→ Task inputs

-- pv_equiv track=rewrite | github.com/liuxiaotong/ensoul | src/ensoul/context_compactor.py | _find_keep_start
-- ===== SOURCE A (Python) =====
-- from typing import Any
--
-- def _find_keep_start(messages: list[dict[str, Any]], keep_recent: int) -> int:
--     """从消息列表尾部向前扫描，找到 keep_recent 个完整轮次的起点索引。
--
--     一个完整轮次由以下消息组成（按顺序）：
--     1. 一个 role=assistant 的消息（可能含 tool_calls）
--     2. 紧随其后的所有 role=tool 响应消息（OAI 格式，0 到 N 条）
--     3. 可选的后续 role=user 消息
--
--     扫描从尾部向前进行，每遇到一个 assistant 消息就计为一个轮次的起点。
--     确保不会将 assistant 消息压掉而保留其 tool 响应。
--     """
--     if not messages or keep_recent <= 0:
--         return len(messages)
--
--     rounds_found = 0
--     i = len(messages) - 1
--     candidate_start = len(messages)
--
--     while i >= 0 and rounds_found < keep_recent:
--         msg = messages[i]
--         role = msg.get("role", "")
--
--         if role == "assistant":
--             # 找到一个轮次起点
--             candidate_start = i
--             rounds_found += 1
--         elif role in ("user", "tool"):
--             # user/tool 消息属于当前轮次（或前一个轮次的尾部）
--             # 如果还没找到任何 assistant，这些消息也需要保留
--             if rounds_found == 0:
--                 candidate_start = i
--         i -= 1
--
--     # 如果没找到足够轮次，保留所有消息（从头开始）
--     if rounds_found < keep_recent:
--         return 0
--
--     return candidate_start
-- ===== SOURCE B (Python) =====
-- def _find_keep_start(messages, keep_recent):
--     if not messages or keep_recent <= 0:
--         return len(messages)
--     idx = [i for i, m in enumerate(messages) if m.get("role", "") == "assistant"]
--     if len(idx) < keep_recent:
--         return 0
--     return idx[-keep_recent]
-- ===== Notes on version B (the rewrite author's own statement) =====
-- stated objective: simpler
-- what changed: Replaces the backward counter scan with dead user/tool candidate updates by a single forward pass collecting assistant indices and a direct positional selection idx[-keep_recent].
import Mathlib
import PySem

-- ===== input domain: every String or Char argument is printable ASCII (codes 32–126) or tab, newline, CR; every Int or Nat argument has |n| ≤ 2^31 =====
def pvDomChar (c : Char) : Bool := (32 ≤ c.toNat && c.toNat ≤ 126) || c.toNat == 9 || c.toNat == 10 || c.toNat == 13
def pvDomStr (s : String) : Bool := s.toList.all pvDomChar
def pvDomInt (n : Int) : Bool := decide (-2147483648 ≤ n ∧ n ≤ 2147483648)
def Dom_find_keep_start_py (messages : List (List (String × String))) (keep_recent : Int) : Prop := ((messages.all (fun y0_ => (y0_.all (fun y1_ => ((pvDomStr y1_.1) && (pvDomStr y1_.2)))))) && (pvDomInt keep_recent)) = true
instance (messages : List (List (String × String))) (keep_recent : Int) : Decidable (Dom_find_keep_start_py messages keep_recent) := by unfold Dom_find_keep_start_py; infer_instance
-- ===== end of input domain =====

-- B replaces A's backward counter scan by a forward collection of assistant indices
-- plus the direct selection idx[-keep_recent]; objective: simpler.

-- ===== PORT A =====
-- the while loop of A: walks the reversed list, i is the current Python index,
-- state (rounds_found, candidate_start); loop exits when rounds_found < keep fails
def pvLoopA (rev : List (List (String × String))) (i keep rounds cand : Int) : Int × Int :=
  match rev with
  | [] => (rounds, cand)
  | m :: rest =>
    if rounds < keep then
      let role := (PySem.Dict.mk m).getD "role" ""
      if role == "assistant" then pvLoopA rest (i - 1) keep (rounds + 1) i
      else if role == "user" || role == "tool" then
        pvLoopA rest (i - 1) keep rounds (if rounds == 0 then i else cand)
      else pvLoopA rest (i - 1) keep rounds cand
    else (rounds, cand)

def find_keep_start_py (messages : List (List (String × String))) (keep_recent : Int) : Int :=
  if messages.isEmpty || keep_recent ≤ 0 then (messages.length : Int)
  else
    let r := pvLoopA messages.reverse ((messages.length : Int) - 1) keep_recent 0 (messages.length : Int)
    if r.1 < keep_recent then 0 else r.2

-- ===== PORT B =====
def find_keep_start_py_alt (messages : List (List (String × String))) (keep_recent : Int) : Int :=
  if messages.isEmpty || keep_recent ≤ 0 then (messages.length : Int)
  else
    let idx : List Int := (PySem.List.enumerate messages).filterMap
      (fun p => if (PySem.Dict.mk p.2).getD "role" "" == "assistant" then some p.1 else none)
    if (idx.length : Int) < keep_recent then 0
    else (PySem.List.pyGet? idx (-keep_recent)).getD 0  -- in range after the length check, never the default

-- ===== PRECONDITION & SPEC =====
def Spec_find_keep_start_py (messages : List (List (String × String))) (keep_recent : Int) (out : Int) : Prop := out = find_keep_start_py_alt messages keep_recent
instance (messages : List (List (String × String))) (keep_recent : Int) (out : Int) : Decidable (Spec_find_keep_start_py messages keep_recent out) := by unfold Spec_find_keep_start_py; infer_instance

-- ===== CLAIM (what is proved, stated in full; the proofs are below) =====
def Claim_equal_find_keep_start_py : Prop := ∀ (messages : List (List (String × String))) (keep_recent : Int), Dom_find_keep_start_py messages keep_recent → Spec_find_keep_start_py messages keep_recent (find_keep_start_py messages keep_recent)

-- ===== LEMMAS AND PROOFS =====

def pvIsA (m : List (String × String)) : Bool := (PySem.Dict.mk m).getD "role" "" == "assistant"

-- assistant indices of the list in scanning (descending-index) order
def pvRidx : List (List (String × String)) → Int → List Int
  | [], _ => []
  | m :: rest, i => if pvIsA m then i :: pvRidx rest (i - 1) else pvRidx rest (i - 1)

-- assistant indices in forward (ascending-index) order
def pvFwd : List (List (String × String)) → Int → List Int
  | [], _ => []
  | m :: rest, i => if pvIsA m then i :: pvFwd rest (i + 1) else pvFwd rest (i + 1)

theorem pvLoopA_exit (rev : List (List (String × String))) (i keep rounds cand : Int)
    (h : ¬ rounds < keep) : pvLoopA rev i keep rounds cand = (rounds, cand) := by
  cases rev with
  | nil => rfl
  | cons m rest => simp [pvLoopA, h]

theorem pvLoopA_asst (m : List (String × String)) (rest : List (List (String × String)))
    (i keep rounds cand : Int) (h1 : rounds < keep) (ha : pvIsA m = true) :
    pvLoopA (m :: rest) i keep rounds cand = pvLoopA rest (i - 1) keep (rounds + 1) i := by
  have ha' : ((PySem.Dict.mk m).getD "role" "" == "assistant") = true := ha
  simp only [pvLoopA, h1, if_true]
  rw [ha', if_pos rfl]

theorem pvLoopA_notA (m : List (String × String)) (rest : List (List (String × String)))
    (i keep rounds cand : Int) (h1 : rounds < keep) (ha : pvIsA m = false) :
    ∃ c', pvLoopA (m :: rest) i keep rounds cand = pvLoopA rest (i - 1) keep rounds c' := by
  have ha' : ((PySem.Dict.mk m).getD "role" "" == "assistant") = false := ha
  simp only [pvLoopA, h1, if_true]
  rw [ha']
  simp only [Bool.false_eq_true, if_false]
  split
  · exact ⟨_, rfl⟩
  · exact ⟨cand, rfl⟩

theorem pvLoopA_small (rev : List (List (String × String))) :
    ∀ (i keep rounds cand : Int), rounds < keep →
      rounds + ((pvRidx rev i).length : Int) < keep →
      (pvLoopA rev i keep rounds cand).1 = rounds + ((pvRidx rev i).length : Int) := by
  induction rev with
  | nil => intro i keep rounds cand h1 h2; simp [pvLoopA, pvRidx]
  | cons m rest ih =>
    intro i keep rounds cand h1 h2
    by_cases ha : pvIsA m = true
    · have hridx : pvRidx (m :: rest) i = i :: pvRidx rest (i - 1) := by simp [pvRidx, ha]
      rw [hridx] at h2 ⊢
      rw [pvLoopA_asst m rest i keep rounds cand h1 ha]
      simp only [List.length_cons] at h2 ⊢
      rw [ih (i - 1) keep (rounds + 1) i (by push_cast at h2 ⊢; omega) (by push_cast at h2 ⊢; omega)]
      push_cast; ring
    · have ha' : pvIsA m = false := by simpa using ha
      have hridx : pvRidx (m :: rest) i = pvRidx rest (i - 1) := by simp [pvRidx, ha']
      rw [hridx] at h2 ⊢
      obtain ⟨c', hc⟩ := pvLoopA_notA m rest i keep rounds cand h1 ha'
      rw [hc]
      exact ih (i - 1) keep rounds c' h1 h2

theorem pvLoopA_big (rev : List (List (String × String))) :
    ∀ (i keep rounds cand : Int), rounds < keep →
      keep - rounds ≤ ((pvRidx rev i).length : Int) →
      pvLoopA rev i keep rounds cand = (keep, (pvRidx rev i).getD (keep - rounds - 1).toNat 0) := by
  induction rev with
  | nil => intro i keep rounds cand h1 h2; simp [pvRidx] at h2; omega
  | cons m rest ih =>
    intro i keep rounds cand h1 h2
    by_cases ha : pvIsA m = true
    · have hridx : pvRidx (m :: rest) i = i :: pvRidx rest (i - 1) := by simp [pvRidx, ha]
      rw [hridx] at h2 ⊢
      rw [pvLoopA_asst m rest i keep rounds cand h1 ha]
      by_cases hk : rounds + 1 < keep
      · have h2' : keep - (rounds + 1) ≤ ((pvRidx rest (i - 1)).length : Int) := by
          simp only [List.length_cons] at h2; push_cast at h2 ⊢; omega
        rw [ih (i - 1) keep (rounds + 1) i hk h2']
        have ht : (keep - rounds - 1).toNat = (keep - (rounds + 1) - 1).toNat + 1 := by omega
        rw [ht]
        simp [List.getD]
      · have hkeq : keep = rounds + 1 := by omega
        rw [pvLoopA_exit _ _ _ _ _ hk]
        simp [hkeq, List.getD]
    · have ha' : pvIsA m = false := by simpa using ha
      have hridx : pvRidx (m :: rest) i = pvRidx rest (i - 1) := by simp [pvRidx, ha']
      rw [hridx] at h2 ⊢
      obtain ⟨c', hc⟩ := pvLoopA_notA m rest i keep rounds cand h1 ha'
      rw [hc]
      exact ih (i - 1) keep rounds c' h1 h2

theorem pvRidx_append (a b : List (List (String × String))) :
    ∀ i : Int, pvRidx (a ++ b) i = pvRidx a i ++ pvRidx b (i - (a.length : Int)) := by
  induction a with
  | nil => intro i; simp [pvRidx]
  | cons m rest ih =>
    intro i
    simp only [List.cons_append, pvRidx, ih (i - 1), List.length_cons]
    have h : i - 1 - (rest.length : Int) = i - ((rest.length : Int) + 1) := by ring
    rw [h]
    push_cast
    split <;> simp

theorem pvRidx_reverse (l : List (List (String × String))) :
    ∀ i : Int, pvRidx l.reverse (i + (l.length : Int) - 1) = (pvFwd l i).reverse := by
  induction l with
  | nil => intro i; simp [pvRidx, pvFwd]
  | cons m rest ih =>
    intro i
    have hrev : (m :: rest).reverse = rest.reverse ++ [m] := by simp
    rw [hrev, pvRidx_append]
    have h1 : i + (((m :: rest)).length : Int) - 1 = (i + 1) + ((rest).length : Int) - 1 := by
      simp; ring
    rw [h1, ih (i + 1)]
    have h2 : (i + 1) + ((rest).length : Int) - 1 - ((rest.reverse).length : Int) = i := by
      simp; ring
    rw [h2]
    simp only [pvFwd]
    split <;> rename_i hA <;> simp [pvRidx, hA]

theorem pvFwd_enum (l : List (List (String × String))) :
    ∀ s : Int, (PySem.List.enumerate l s).filterMap
        (fun p => if (PySem.Dict.mk p.2).getD "role" "" == "assistant" then some p.1 else none)
      = pvFwd l s := by
  induction l with
  | nil => intro s; simp [PySem.List.enumerate_nil]; rfl
  | cons m rest ih =>
    intro s
    rw [PySem.List.enumerate_cons]
    by_cases hA : (PySem.Dict.mk m).getD "role" "" = "assistant"
    · simp only [List.filterMap_cons, pvFwd, pvIsA]
      simp only [hA, beq_self_eq_true, if_true]
      exact congrArg _ (ih (s + 1))
    · simp only [List.filterMap_cons, pvFwd, pvIsA]
      have hb : ((PySem.Dict.mk m).getD "role" "" == "assistant") = false := by
        simpa using hA
      simp only [hb, Bool.false_eq_true, if_false]
      exact ih (s + 1)

-- ===== VERDICT (by name: the statement is the Claim_ definition above) =====
theorem find_keep_start_py_spec : Claim_equal_find_keep_start_py := by
  intro messages keep_recent _
  unfold Spec_find_keep_start_py find_keep_start_py find_keep_start_py_alt
  by_cases hg : (messages.isEmpty || decide (keep_recent ≤ 0)) = true
  · simp only [hg, if_true]
  · simp only [hg]
    have hkpos : 0 < keep_recent := by
      simp only [Bool.or_eq_true, decide_eq_true_eq] at hg; omega
    rw [pvFwd_enum messages 0]
    have hridx : pvRidx messages.reverse ((messages.length : Int) - 1) = (pvFwd messages 0).reverse := by
      have h := pvRidx_reverse messages 0
      simpa using h
    have hlenridx : (pvRidx messages.reverse ((messages.length : Int) - 1)).length
        = (pvFwd messages 0).length := by rw [hridx]; simp
    by_cases hlen : ((pvFwd messages 0).length : Int) < keep_recent
    · -- not enough assistants: A's loop finds fewer than keep_recent rounds, both return 0
      have hs := pvLoopA_small messages.reverse ((messages.length : Int) - 1) keep_recent 0
        (messages.length : Int) hkpos (by omega)
      have h1 : (pvLoopA messages.reverse ((messages.length : Int) - 1) keep_recent 0
          (messages.length : Int)).1 < keep_recent := by omega
      rw [if_pos h1, if_pos hlen]
    · -- enough assistants: A's loop ends at the keep_recent-th assistant from the end
      have hbig := pvLoopA_big messages.reverse ((messages.length : Int) - 1) keep_recent 0
        (messages.length : Int) hkpos (by omega)
      rw [hbig, hridx]
      dsimp only
      rw [if_neg (lt_irrefl keep_recent), if_neg hlen]
      -- both sides are idx[idx.length - keep_recent]
      have hklen : keep_recent.toNat ≤ (pvFwd messages 0).length := by omega
      have hkpos' : 0 < keep_recent.toNat := by omega
      have hcast : -keep_recent = -((keep_recent.toNat : Nat) : Int) := by omega
      rw [hcast, PySem.List.pyGet?_neg_natCast _ keep_recent.toNat hkpos' hklen]
      have hlt : (pvFwd messages 0).length - keep_recent.toNat < (pvFwd messages 0).length := by
        omega
      rw [List.getElem?_eq_getElem hlt]
      simp only [Option.getD_some]
      have hlt2 : (keep_recent - 0 - 1).toNat < (pvFwd messages 0).reverse.length := by
        rw [List.length_reverse]; omega
      rw [List.getD_eq_getElem (pvFwd messages 0).reverse 0 hlt2, List.getElem_reverse]
      have hidxeq : (pvFwd messages 0).length - 1 - (keep_recent - 0 - 1).toNat
          = (pvFwd messages 0).length - keep_recent.toNat := by omega
      simp only [hidxeq]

→ What you are asked to do
Above are the records; please copy exactly their first line and each line after it through the line containing "扫描从尾部向前进行，每遇到一个 assistant 消息就计为一个轮次的起点。", and no line after that.

→ Result for this task
-- pv_equiv track=rewrite | github.com/liuxiaotong/ensoul | src/ensoul/context_compactor.py | _find_keep_start
-- ===== SOURCE A (Python) =====
-- from typing import Any
--
-- def _find_keep_start(messages: list[dict[str, Any]], keep_recent: int) -> int:
--     """从消息列表尾部向前扫描，找到 keep_recent 个完整轮次的起点索引。
--
--     一个完整轮次由以下消息组成（按顺序）：
--     1. 一个 role=assistant 的消息（可能含 tool_calls）
--     2. 紧随其后的所有 role=tool 响应消息（OAI 格式，0 到 N 条）
--     3. 可选的后续 role=user 消息
--
--     扫描从尾部向前进行，每遇到一个 assistant 消息就计为一个轮次的起点。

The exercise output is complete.